DDC::Query::Parser - extendable full-text index using mysql: high-level query parser

=cut

##========================================================================
## SYNOPSIS
=pod

=head1 SYNOPSIS

 ##========================================================================
 ## PRELIMINARIES

 use DDC::Query::Parser;

 ##========================================================================
 ## Constructors etc.

 $qp    = $CLASS_OR_OBJ->new(%args);
 $undef = $qp->free();                ##-- explicit destruction REQUIRED!

 ##========================================================================
 ## API: High-level Parsing

 $undef = $qp->reset();
 $query_or_undef = $qp->parse(@query_strings);

 ##========================================================================
 ## API: Mid-level: Query Generation API

 $q = $parser->newQuery(@args);

 ##========================================================================
 ## API: Low-level: Lexer/Parser Connecton, Error Reporting, etc.

 \&yylex_sub   = $qp->_yylex_sub();
 \&yyerror_sub = $qp->_yyerror_sub();
 $errorString  = $qp->setError($errorCode,\%userMacros);

=cut

##========================================================================
## DESCRIPTION
=pod

=head1 DESCRIPTION

DDC::Query::Parser is a high-level parser for user queries
expressed in the DDC query language.  It uses a native perl scanner
(DDC::Query::yylexer)
and a Parse::Yapp generated parser
(DDC::Query::yyparser)
for low-level parsing.

=cut

##----------------------------------------------------------------
## DESCRIPTION: DDC::Query::Parser: Constructors etc.
=pod

=head2 Constructors etc.

=over 4

=item new

 $qp = $CLASS_OR_OBJ->new(%args);

Constructor.
B<NOTE>: you should probably call free() before destroying the returned object to be safe.

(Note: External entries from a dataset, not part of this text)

-- pv_equiv track=rewrite | github.com/bellopsal/ChonosPlan | Simulador.py | find_lowest_positive_index
-- ===== SOURCE A (Python) =====
-- def find_lowest_positive_index(l):
--     # Find the "best" fu to put the new instruction
--     lowest_positive = None
--     lowest_positive_index = []
--
--     for i, num in enumerate(l):
--         if num >= 0 and (lowest_positive is None or num < lowest_positive):
--             lowest_positive = num
--             lowest_positive_index = [i]
--         elif num >= 0 and num == lowest_positive:
--             lowest_positive = num
--             lowest_positive_index.append(i)
--
--     return lowest_positive_index
-- ===== SOURCE B (Python) =====
-- def find_lowest_positive_index(l):
--     nonneg = [x for x in l if x >= 0]
--     if not nonneg:
--         return []
--     m = min(nonneg)
--     return [i for i, x in enumerate(l) if x == m]
-- ===== Notes on version B (the rewrite author's own statement) =====
-- stated objective: simpler
-- what changed: Replaces the single running-min scan that rebuilds/appends an index list on the fly by a reduce-then-filter decomposition: first take the minimum of the non-negative elements (empty -> []), then one comprehension collecting the indices equal to it.
import Mathlib
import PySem

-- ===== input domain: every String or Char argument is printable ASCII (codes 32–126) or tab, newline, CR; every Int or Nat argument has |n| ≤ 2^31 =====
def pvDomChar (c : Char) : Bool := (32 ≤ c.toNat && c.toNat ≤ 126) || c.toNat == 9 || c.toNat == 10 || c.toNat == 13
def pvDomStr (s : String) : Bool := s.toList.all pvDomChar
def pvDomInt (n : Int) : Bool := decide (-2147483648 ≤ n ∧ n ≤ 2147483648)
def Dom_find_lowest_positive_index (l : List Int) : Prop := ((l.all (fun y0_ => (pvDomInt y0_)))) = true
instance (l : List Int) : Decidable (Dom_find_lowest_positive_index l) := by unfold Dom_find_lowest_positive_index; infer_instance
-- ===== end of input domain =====

-- B replaces A's single running-min scan (which rebuilds/appends the index list on the fly)
-- by a reduce-then-filter decomposition: min of the non-negative elements, then collect its indices.

-- ===== PORT A =====
-- loop body of A: state = (lowest_positive, lowest_positive_index)
def pvStepA (st : Option Int × List Int) (p : Int × Int) : Option Int × List Int :=
  if 0 ≤ p.2 ∧ (st.1.isNone = true ∨ p.2 < st.1.getD 0) then
    (some p.2, [p.1])
  else if 0 ≤ p.2 ∧ st.1 = some p.2 then
    (st.1, st.2 ++ [p.1])
  else st

def find_lowest_positive_index (l : List Int) : List Int :=
  ((PySem.List.enumerate l).foldl pvStepA (none, [])).2

-- ===== PORT B =====
def find_lowest_positive_index_alt (l : List Int) : List Int :=
  let nonneg := l.filter (fun x => decide (0 ≤ x))
  match PySem.List.min? nonneg (fun x => x) with
  | none => []
  | some m => ((PySem.List.enumerate l).filter (fun p => p.2 == m)).map (fun p => p.1)

-- ===== PRECONDITION & SPEC =====
def Spec_find_lowest_positive_index (l : List Int) (out : List Int) : Prop := out = find_lowest_positive_index_alt l
instance (l : List Int) (out : List Int) : Decidable (Spec_find_lowest_positive_index l out) := by unfold Spec_find_lowest_positive_index; infer_instance

-- ===== CLAIM (what is proved, stated in full; the proofs are below) =====
def Claim_equal_find_lowest_positive_index : Prop := ∀ (l : List Int), Dom_find_lowest_positive_index l → Spec_find_lowest_positive_index l (find_lowest_positive_index l)

-- ===== LEMMAS AND PROOFS =====

-- the minimum of the non-negative elements, as B computes it
def pvM (l : List Int) : Option Int :=
  PySem.List.min? (l.filter (fun x => decide (0 ≤ x))) (fun x => x)

-- B's output, as a function of l
def pvOut (l : List Int) : List Int :=
  match pvM l with
  | none => []
  | some m => ((PySem.List.enumerate l).filter (fun p => p.2 == m)).map (fun p => p.1)

lemma pvM_none_iff (l : List Int) : pvM l = none ↔ ∀ y ∈ l, ¬ (0 ≤ y) := by
  unfold pvM
  rw [PySem.List.min?_eq_none_iff, List.filter_eq_nil_iff]
  simp

lemma pvM_some_nonneg {l : List Int} {m : Int} (h : pvM l = some m) : 0 ≤ m := by
  have hm := PySem.List.min?_mem h
  have := List.mem_filter.mp hm
  simpa using this.2

lemma pvM_some_le {l : List Int} {m : Int} (h : pvM l = some m) :
    ∀ y ∈ l, 0 ≤ y → m ≤ y := by
  intro y hy hy0
  have := PySem.List.min?_isMin h y (List.mem_filter.mpr ⟨hy, by simpa using hy0⟩)
  simpa using this

lemma pvM_nil_none : PySem.List.min? ([] : List Int) (fun x => x) = none :=
  (PySem.List.min?_eq_none_iff _ _).mpr rfl

lemma pvM_append (l : List Int) (x : Int) :
    pvM (l ++ [x]) =
      if 0 ≤ x then
        (match pvM l with
         | none => some x
         | some m => some (min m x))
      else pvM l := by
  unfold pvM
  rw [List.filter_append]
  by_cases hx : 0 ≤ x
  · simp only [hx, if_pos, List.filter_cons, List.filter_nil]
    cases hnl : l.filter (fun x => decide (0 ≤ x)) with
    | nil => simp [PySem.List.min?_id_cons, pvM_nil_none]
    | cons a t =>
        simp [List.cons_append, PySem.List.min?_id_cons, List.foldl_append, List.foldl]
  · simp [hx]

lemma pv_snd_mem_of_mem_enumerate {l : List Int} {p : Int × Int}
    (hp : p ∈ PySem.List.enumerate l) : p.2 ∈ l := by
  obtain ⟨k, hk, rfl⟩ := (PySem.List.mem_enumerate_iff l 0 p).mp hp
  exact List.getElem_mem hk

lemma pv_loop_char (l : List Int) :
    (PySem.List.enumerate l).foldl pvStepA (none, []) = (pvM l, pvOut l) := by
  induction l using List.reverseRecOn with
  | nil => simp [PySem.List.enumerate, pvM, pvOut, pvM_nil_none]
  | append_singleton l x ih =>
    have hen : PySem.List.enumerate (l ++ [x]) =
        PySem.List.enumerate l ++ [((0 + l.length : Int), x)] := by
      rw [show PySem.List.enumerate (l ++ [x]) = PySem.List.enumerate (l ++ [x]) 0 from rfl,
        PySem.List.enumerate_append]
      rfl
    rw [hen, List.foldl_append, ih]
    simp only [List.foldl]
    by_cases hx : 0 ≤ x
    · cases hM : pvM l with
      | none =>
        -- no non-negative element in l: new state (some x, [index])
        have hall := (pvM_none_iff l).mp hM
        have hstep : pvStepA (none, pvOut l) ((0 + l.length : Int), x)
            = (some x, [(0 + l.length : Int)]) := by
          simp [pvStepA, hx]
        rw [hstep, pvM_append, hM]
        simp only [hx, if_pos]
        have hfil : (PySem.List.enumerate l).filter (fun p => p.2 == x) = [] := by
          rw [List.filter_eq_nil_iff]
          intro p hp
          have := hall p.2 (pv_snd_mem_of_mem_enumerate hp)
          simp only [beq_iff_eq]
          intro hc; exact this (hc ▸ hx)
        simp [pvOut, pvM_append, hM, hx, hen, List.filter_append, hfil]
      | some m =>
        have hm0 := pvM_some_nonneg hM
        have hle := pvM_some_le hM
        rcases lt_trichotomy x m with hlt | heq | hgt
        · -- x is a new strict minimum
          have hstep : pvStepA (some m, pvOut l) ((0 + l.length : Int), x)
              = (some x, [(0 + l.length : Int)]) := by
            simp [pvStepA, hx, hlt]
          rw [hstep]
          have hMx : pvM (l ++ [x]) = some x := by
            rw [pvM_append, hM]; simp [hx, min_eq_right (le_of_lt hlt)]
          have hfil : (PySem.List.enumerate l).filter (fun p => p.2 == x) = [] := by
            rw [List.filter_eq_nil_iff]
            intro p hp
            simp only [beq_iff_eq]
            intro hc
            have hmem := pv_snd_mem_of_mem_enumerate hp
            have := hle p.2 hmem (hc ▸ hx)
            omega
          simp [pvOut, hMx, hen, List.filter_append, hfil]
        · -- x equals the current minimum: index appended
          subst heq
          have hstep : pvStepA (some x, pvOut l) ((0 + l.length : Int), x)
              = (some x, pvOut l ++ [(0 + l.length : Int)]) := by
            simp [pvStepA, hx]
          rw [hstep]
          have hMx : pvM (l ++ [x]) = some x := by
            rw [pvM_append, hM]; simp [hx]
          simp [pvOut, hMx, hM, hen, List.filter_append]
        · -- x larger than the minimum: state unchanged
          have hstep : pvStepA (some m, pvOut l) ((0 + l.length : Int), x)
              = (some m, pvOut l) := by
            have hne : ¬ m = x := by omega
            simp [pvStepA, hx, not_lt.mpr (le_of_lt hgt), hne]
          rw [hstep]
          have hMx : pvM (l ++ [x]) = some m := by
            rw [pvM_append, hM]; simp [hx, min_eq_left (le_of_lt hgt)]
          have hfil : (PySem.List.enumerate l).filter (fun p => p.2 == m) ++
              ([((0 + l.length : Int), x)].filter (fun p => p.2 == m)) =
              (PySem.List.enumerate l).filter (fun p => p.2 == m) := by
            have h1 : x ≠ m := by omega
            simp [h1]
          rw [show (pvM l, pvOut l) = (some m, pvOut l) by rw [hM]] at *
          have hxm : ¬ x = m := by omega
          simp [pvOut, hMx, hM, hen, List.filter_append, hxm]
    · -- negative element: everything unchanged
      have hstep : pvStepA (pvM l, pvOut l) ((0 + l.length : Int), x)
          = (pvM l, pvOut l) := by
        simp [pvStepA, hx]
      rw [hstep]
      have hMx : pvM (l ++ [x]) = pvM l := by rw [pvM_append]; simp [hx]
      cases hM : pvM l with
      | none => simp [pvOut, hMx, hM]
      | some m =>
        have hm0 := pvM_some_nonneg hM
        have hne : x ≠ m := by omega
        simp [pvOut, hMx, hM, hen, List.filter_append, hne]

-- ===== VERDICT (by name: the statement is the Claim_ definition above) =====
theorem find_lowest_positive_index_spec : Claim_equal_find_lowest_positive_index := by
  intro l _
  show find_lowest_positive_index l = find_lowest_positive_index_alt l
  have h := pv_loop_char l
  unfold find_lowest_positive_index
  rw [h]
  rfl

Object structure / known %args:

   {
    ##-- Status flags
    errstr => $current_errstr, ##-- false indicates no error

    ##-- Underlying lexer/parser pair
    lexer   => $yylexer,   ##-- a DDC::Query::yylexer object
    parser  => $yyparser,  ##-- a DDC::Query::yyparser object
    yydebug => $mask,      ##-- yydebug value

    ##-- Closures
    yylex    => \&yylex,   ##-- yapp-friendly lexer sub
    yyerror  => \&yyerror, ##-- yapp-friendly error sub
   }


=item free

 $undef = $qp->free();

Performs required pre-destruction cleanup (trims circular references, etc.),
in particular:
clears $qp itself, as well as $qp-E<gt>{parser}{USER},
which makes $qp subsequently useless, but destroyable.

=item useIndex

 $qp = $qp->useIndex($index);

Sets up parser to use the DDC index $index.

=back

=cut

##----------------------------------------------------------------
## DESCRIPTION: DDC::Query::Parser: API: High-level Parsing
=pod

=head2 API: High-level Parsing

The following methods comprise the top-level parsing API.

=over 4

=item reset

 undef = $qp->reset();

Reset all parse-relevant data structures in preparation for
parsing a new query.

=item parse

 $query_or_undef = $qp->parse(@query_strings);
 $query_or_undef = $qp->parse(\*query_fh)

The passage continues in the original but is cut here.